First things first. In 2004, Jack Ma – founder of e-commerce giant Alibaba – came up with the brilliant idea of incorporating a payment platform on Alibaba called Alipay. In the meantime, Ant Group (the current name) has developed itself into one of the most valuable fintech firms in the world. With an estimated valuation of more than $300 billion, it already surpassed JPMorgan Chase. And, as The Economist puts it so eloquently in their second October edition, ‘payments are just the appetizer’. China’s largest fintech firm now provides many other financial services. These range from asset management to investment products to even health insurances and money lending.

Why are they heading for the stock market, one might wonder. In this way, they seek to raise money to finance both their economic growth and technological development. With more than a billion users – from which over 700 million monthly – Ant Group is huge in China. But this also makes it difficult to grow its market share much further there. The growth they aspire to generate will therefore mainly have to come from international expansion. In addition, massive investments are being made in the latest technologies – from artificial intelligence to biometric authentication. And therefore, money is needed.

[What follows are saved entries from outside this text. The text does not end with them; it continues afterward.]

-- pv_equiv track=rewrite | github.com/jakuberan/AoC-2022 | day_10/main.py | get_signal_strengths
-- ===== SOURCE A (Python) =====
-- def move_and_record(time: int, times: list, out: dict, x: int):
--     """
--     Move time and record signal if this time is interesting
--     """
--     time += 1
--     if time in times:
--         out[time] = x
--
--     return time, out
--
-- def get_signal_strengths(program: list, times: list):
--     """
--     Signal strength at pre-defined times
--     """
--     x = 1
--     time = 0
--     out = {}
--     for p in program:
--         time, out = move_and_record(time, times, out, x)
--         if p[0] == 'a':
--             time, out = move_and_record(time, times, out, x)
--             x += p[1]
--     return out
-- ===== SOURCE B (Python) =====
-- def get_signal_strengths(program: list, times: list):
--     """
--     Signal strength at pre-defined times.
--     Two-phase rewrite: build a per-cycle history of x, then select the
--     requested cycles from it in one pass over enumerate(history).
--     """
--     x = 1
--     history = []
--     for op, v in program:
--         history.append(x)
--         if op == 'a':
--             history.append(x)
--             x += v
--     wanted = set(times)
--     return {c: xv for c, xv in enumerate(history, start=1) if c in wanted}
-- ===== Notes on version B (the rewrite author's own statement) =====
-- stated objective: faster
-- what changed: Replaces the inline move_and_record accumulator (ticking a clock and testing list membership in times at every cycle) with a two-phase design: one pass builds a per-cycle history of x, then a single pass over enumerate(history) with a precomputed set of times selects the requested cycles.
import Mathlib
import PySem

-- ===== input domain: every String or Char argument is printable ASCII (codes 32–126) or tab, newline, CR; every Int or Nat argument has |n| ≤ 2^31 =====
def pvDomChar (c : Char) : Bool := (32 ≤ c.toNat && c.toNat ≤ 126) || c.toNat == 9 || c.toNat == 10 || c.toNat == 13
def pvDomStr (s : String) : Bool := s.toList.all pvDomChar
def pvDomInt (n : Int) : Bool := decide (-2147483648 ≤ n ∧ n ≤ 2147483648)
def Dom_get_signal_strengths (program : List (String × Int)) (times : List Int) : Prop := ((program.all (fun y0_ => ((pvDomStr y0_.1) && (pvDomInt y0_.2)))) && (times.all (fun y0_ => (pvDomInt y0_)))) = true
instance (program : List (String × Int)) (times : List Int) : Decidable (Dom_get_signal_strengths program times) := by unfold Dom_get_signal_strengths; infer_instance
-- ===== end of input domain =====

-- B builds the cycle-by-cycle history first, then selects the requested times from it;
-- A records on the fly via move_and_record. Return values agree on all inputs.

-- ===== PORT A =====
def move_and_record (time : Int) (times : List Int) (out : PySem.Dict Int Int) (x : Int) :
    Int × PySem.Dict Int Int :=
  let time := time + 1
  let out := if time ∈ times then out.insert time x else out
  (time, out)

-- the 'for p in program' loop of A, as structural recursion over program
def aLoop (times : List Int) : List (String × Int) → Int → Int → PySem.Dict Int Int → PySem.Dict Int Int
  | [], _, _, out => out
  | p :: ps, x, time, out =>
    let r1 := move_and_record time times out x
    if p.1 == "a" then
      let r2 := move_and_record r1.1 times r1.2 x
      aLoop times ps (x + p.2) r2.1 r2.2
    else
      aLoop times ps x r1.1 r1.2

def get_signal_strengths (program : List (String × Int)) (times : List Int) : List (Int × Int) :=
  (aLoop times program 1 0 PySem.Dict.empty).items

-- ===== PORT B =====
-- phase 1 of B: the history-building loop (state: current x, history so far)
def bHistLoop : List (String × Int) → Int × List Int → Int × List Int
  | [], s => s
  | p :: ps, s =>
    bHistLoop ps (if p.1 == "a" then (s.1 + p.2, s.2 ++ [s.1, s.1]) else (s.1, s.2 ++ [s.1]))

-- phase 2 of B: the dict comprehension over enumerate(history, 1)
def bSelLoop (wanted : PySem.Set Int) : List (Int × Int) → PySem.Dict Int Int → PySem.Dict Int Int
  | [], out => out
  | cv :: rest, out =>
    bSelLoop wanted rest (if PySem.Set.contains wanted cv.1 then out.insert cv.1 cv.2 else out)

def get_signal_strengths_alt (program : List (String × Int)) (times : List Int) : List (Int × Int) :=
  let hx := bHistLoop program (1, [])
  let wanted := PySem.Set.ofList times
  (bSelLoop wanted (PySem.List.enumerate hx.2 1) PySem.Dict.empty).items

-- ===== PRECONDITION & SPEC =====
def Spec_get_signal_strengths (program : List (String × Int)) (times : List Int) (out : List (Int × Int)) : Prop := out = get_signal_strengths_alt program times
instance (program : List (String × Int)) (times : List Int) (out : List (Int × Int)) : Decidable (Spec_get_signal_strengths program times out) := by unfold Spec_get_signal_strengths; infer_instance

-- ===== CLAIM (what is proved, stated in full; the proofs are below) =====
def Claim_equal_get_signal_strengths : Prop := ∀ (program : List (String × Int)) (times : List Int), Dom_get_signal_strengths program times → Spec_get_signal_strengths program times (get_signal_strengths program times)

-- ===== LEMMAS AND PROOFS =====

-- the x-values of the successive cycles produced by the rest of the program, starting from x
def pvHist : List (String × Int) → Int → List Int
  | [], _ => []
  | p :: ps, x => if p.1 == "a" then x :: x :: pvHist ps (x + p.2) else x :: pvHist ps x

-- recording walk over a history starting at cycle c (common shape of both loops)
def pvSel (times : List Int) : List Int → Int → PySem.Dict Int Int → PySem.Dict Int Int
  | [], _, out => out
  | v :: h, c, out => pvSel times h (c + 1) (if c ∈ times then out.insert c v else out)

theorem bHistLoop_snd (ps : List (String × Int)) : ∀ (x : Int) (h : List Int),
    (bHistLoop ps (x, h)).2 = h ++ pvHist ps x := by
  induction ps with
  | nil => intro x h; simp [bHistLoop, pvHist]
  | cons p ps ih =>
    intro x h
    by_cases hc : (p.1 == "a") = true <;> simp [bHistLoop, pvHist, hc, ih]

theorem bSelLoop_eq_pvSel (times : List Int) (h : List Int) :
    ∀ (c : Int) (out : PySem.Dict Int Int),
    bSelLoop (PySem.Set.ofList times) (PySem.List.enumerate h c) out = pvSel times h c out := by
  induction h with
  | nil => intro c out; simp [PySem.List.enumerate_nil, bSelLoop, pvSel]
  | cons v h ih =>
    intro c out
    rw [PySem.List.enumerate_cons]
    simp only [bSelLoop, pvSel]
    rw [ih]
    congr 1
    by_cases hm : c ∈ times <;>
      simp [hm, PySem.Set.contains, PySem.Set.mem_ofList]

theorem aLoop_eq_pvSel (times : List Int) (ps : List (String × Int)) :
    ∀ (x time : Int) (out : PySem.Dict Int Int),
    aLoop times ps x time out = pvSel times (pvHist ps x) (time + 1) out := by
  induction ps with
  | nil => intro x time out; simp [aLoop, pvHist, pvSel]
  | cons p ps ih =>
    intro x time out
    by_cases hc : (p.1 == "a") = true <;>
      simp [aLoop, move_and_record, hc, pvHist, pvSel, ih]

-- ===== VERDICT (by name: the statement is the Claim_ definition above) =====
theorem get_signal_strengths_spec : Claim_equal_get_signal_strengths := by
  intro program times _
  unfold Spec_get_signal_strengths get_signal_strengths get_signal_strengths_alt
  simp only [aLoop_eq_pvSel, bHistLoop_snd, bSelLoop_eq_pvSel, List.nil_append, zero_add]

This brings us to November 5. Ant Group would normally have entered the stock market that day in both Hong Kong and Shanghai. It was going to be the biggest initial public offering (IPO) in history. With $34.4 billion Ant was going to leave Saudi Aramco ($29.4 billion) far behind. Financial data seem to be the oil of the 21stcentury. Only, in extremis, China is blocking the largest IPO ever.

Then where did it go wrong? This involves the regulatory side of things. Tuesday November 3 – two days ahead of the historical IPO – the Shanghai Stock Exchange came with the breaking announcement that the IPO was being halted. Shortly afterwards, the news got in that the IPO in Hongkong would also be frozen. Chinese regulators stated that certain changes to the fintech-regulation would be far-reaching enough to delay the IPO. Without going into detail about the legal side of the story, it all comes down on China wanting its fintech companies to be subject to the same regulations as traditional banks. Jack Ma and his team have now around six months to both revive and retry the IPO.

Despite the suspension of their listing, this whole story fits in seamlessly within the shift we observe within global banking. Fintech is more booming than ever, and the global pandemic appears to have been a catalyst in this success story. In the end, Jack Ma still got it right when he in 2008 – reacting on how hard it was for small businesses to get loans – stated that “if the banks do not change, let’s change the banks”. To be continued.